2. MATERIALS AND METHODS

This was a double-blind, randomized, parallel-group, single-center clinical trial to test the ability of dental cream containing 20% nHAP to relieve the symptoms of DHS, comparing it to that of a positive control cream containing 20% pure silica. The primary outcome to be examined was the percent change from baseline to air and cold stimulation at 2, 4, 6, and 8 weeks on a linear Visual Analog Scale (VAS) and a four-point Dental Pain Scale (DPS).

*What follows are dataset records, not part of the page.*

theorem pvOuter (seq : List String) :
    ∀ (gs : List String) (res : List String), res.length = seq.length →
    (∀ (j : Nat) (hj : j < seq.length), (seq.take j).count seq[j] = 0 → res[j]? = some seq[j]) →
    ∀ (j : Nat) (hj : j < seq.length),
    (gs.foldl (fun r g => pvWriteGroup r (g, pvPos seq g)) res)[j]?
      = if seq[j] ∈ gs then some (pvApply seq[j] ((seq.take j).count seq[j])) else res[j]? := by
  intro gs
  induction gs with
  | nil => intro res hlen hres0 j hj; simp
  | cons g gs ih =>
    intro res hlen hres0 j hj
    rw [List.foldl_cons]
    set res' := pvWriteGroup res (g, pvPos seq g) with hres'
    -- the hypotheses of pvInner for the enumerated position list of g
    have hl : ∀ p ∈ PySem.List.enumerate (pvPos seq g) 0,
        ∃ m : Nat, p.2 = (m : Int) ∧ m < seq.length ∧ (seq.take m).count g = p.1.toNat ∧ 0 ≤ p.1 := by
      intro p hp
      obtain ⟨k, hk, hpk⟩ := (PySem.List.mem_enumerate_iff _ _ _).mp hp
      obtain ⟨m, hm1, hm2, hm3, hm4⟩ := pvPos_spec seq g k hk
      refine ⟨m, ?_, hm2, ?_, ?_⟩
      · rw [hpk]
        simpa using (List.getElem?_eq_getElem hk).symm.trans hm1
      · rw [hpk, hm4]; simp
      · rw [hpk]; simp
    have hinner := pvInner seq g (PySem.List.enumerate (pvPos seq g) 0) res hlen hl
    -- characterise when index j is written by the group of g
    have hiff : ∀ (j : Nat) (hj : j < seq.length),
        (∃ p ∈ PySem.List.enumerate (pvPos seq g) 0, p.2 = (j : Int) ∧ p.1 ≠ 0)
          ↔ (seq[j] = g ∧ (seq.take j).count g ≠ 0) := by
      intro j hj
      constructor
      · rintro ⟨p, hp, hpj, hp0⟩
        obtain ⟨k, hk, hpk⟩ := (PySem.List.mem_enumerate_iff _ _ _).mp hp
        obtain ⟨m, hm1, hm2, hm3, hm4⟩ := pvPos_spec seq g k hk
        have hpos : (pvPos seq g)[k] = (m : Int) :=
          Option.some.inj ((List.getElem?_eq_getElem hk).symm.trans hm1)
        have hmj : m = j := by
          rw [hpk] at hpj; simp only at hpj
          rw [hpos] at hpj
          exact_mod_cast hpj
        subst hmj
        refine ⟨hm3, ?_⟩
        rw [hm4]
        intro hc
        apply hp0
        rw [hpk]
        simpa using hc
      · rintro ⟨hg, hc⟩
        have hmem : ((j : Int)) ∈ pvPos seq g := (pvPos_mem seq g j).mpr ⟨hj, hg⟩
        obtain ⟨k, hk, hjk⟩ := List.mem_iff_getElem.mp hmem
        obtain ⟨m, hm1, hm2, hm3, hm4⟩ := pvPos_spec seq g k hk
        have hpos : (pvPos seq g)[k] = (m : Int) :=
          Option.some.inj ((List.getElem?_eq_getElem hk).symm.trans hm1)
        have hmj : m = j := by rw [hjk] at hpos; exact_mod_cast hpos.symm
        refine ⟨((0 : Int) + (k : Int), (pvPos seq g)[k]), ?_, ?_, ?_⟩
        · exact (PySem.List.mem_enumerate_iff _ _ _).mpr ⟨k, hk, rfl⟩
        · simpa using hjk
        · simp only [ne_eq]
          intro h0
          apply hc
          rw [← hmj] at hc ⊢
          rw [hm4]
          have : (k : Int) = 0 := by simpa using h0
          exact_mod_cast this
    have hres'j : ∀ (j : Nat) (hj : j < seq.length), res'[j]?
        = if seq[j] = g ∧ (seq.take j).count g ≠ 0
            then some (g ++ pvSpaces ((seq.take j).count g)) else res[j]? := by
      intro j hj
      rw [hres', pvWriteGroup]
      rw [hinner j hj]
      by_cases h : seq[j] = g ∧ (seq.take j).count g ≠ 0
      · rw [if_pos ((hiff j hj).mpr h), if_pos h]
      · rw [if_neg (fun hx => h ((hiff j hj).mp hx)), if_neg h]
    have hlen' : res'.length = seq.length := by
      rw [hres', pvWriteGroup, pvInner_length, hlen]
    have hres0' : ∀ (j : Nat) (hj : j < seq.length),
        (seq.take j).count seq[j] = 0 → res'[j]? = some seq[j] := by
      intro j hj h0
      rw [hres'j j hj]
      by_cases h : seq[j] = g ∧ (seq.take j).count g ≠ 0
      · exact absurd (h.1 ▸ h0) h.2
      · rw [if_neg h]; exact hres0 j hj h0
    rw [ih res' hlen' hres0' j hj]
    by_cases h1 : seq[j] ∈ gs
    · rw [if_pos h1, if_pos (List.mem_cons_of_mem _ h1)]
    · rw [if_neg h1, hres'j j hj]
      by_cases h2 : seq[j] = g
      · rw [if_pos (List.mem_cons.mpr (Or.inl h2))]
        by_cases h3 : (seq.take j).count g ≠ 0
        · rw [if_pos ⟨h2, h3⟩, pvApply, if_neg (by rw [h2]; exact h3), h2]
        · rw [if_neg (fun hx => h3 hx.2)]
          have h0 : (seq.take j).count seq[j] = 0 := by
            rw [h2]; simpa using h3
          rw [hres0 j hj h0, pvApply, if_pos h0]
      · rw [if_neg (fun hx => (List.mem_cons.mp hx).elim h2 h1),
          if_neg (fun hx => h2 hx.1)]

The study was conducted at the clinical research facility of the University of Texas Health Science Center at San Antonio (UTHSCSA) School of Dentistry. The UTHSCSA Institutional Review Board (IRB) approved the study (protocol #HSC20150221H), and the study was conducted in accordance with the ethical standards outlined in the 1964 Declaration of Helsinki and its later amendments. The study was registered with ClinicalTrials.gov (NCT02918617). Written informed consent was obtained from all participants prior to their participation in the study. The majority of participants were recruited from among patients receiving treatment in the dental school clinic and from among employees of UTHSCSA.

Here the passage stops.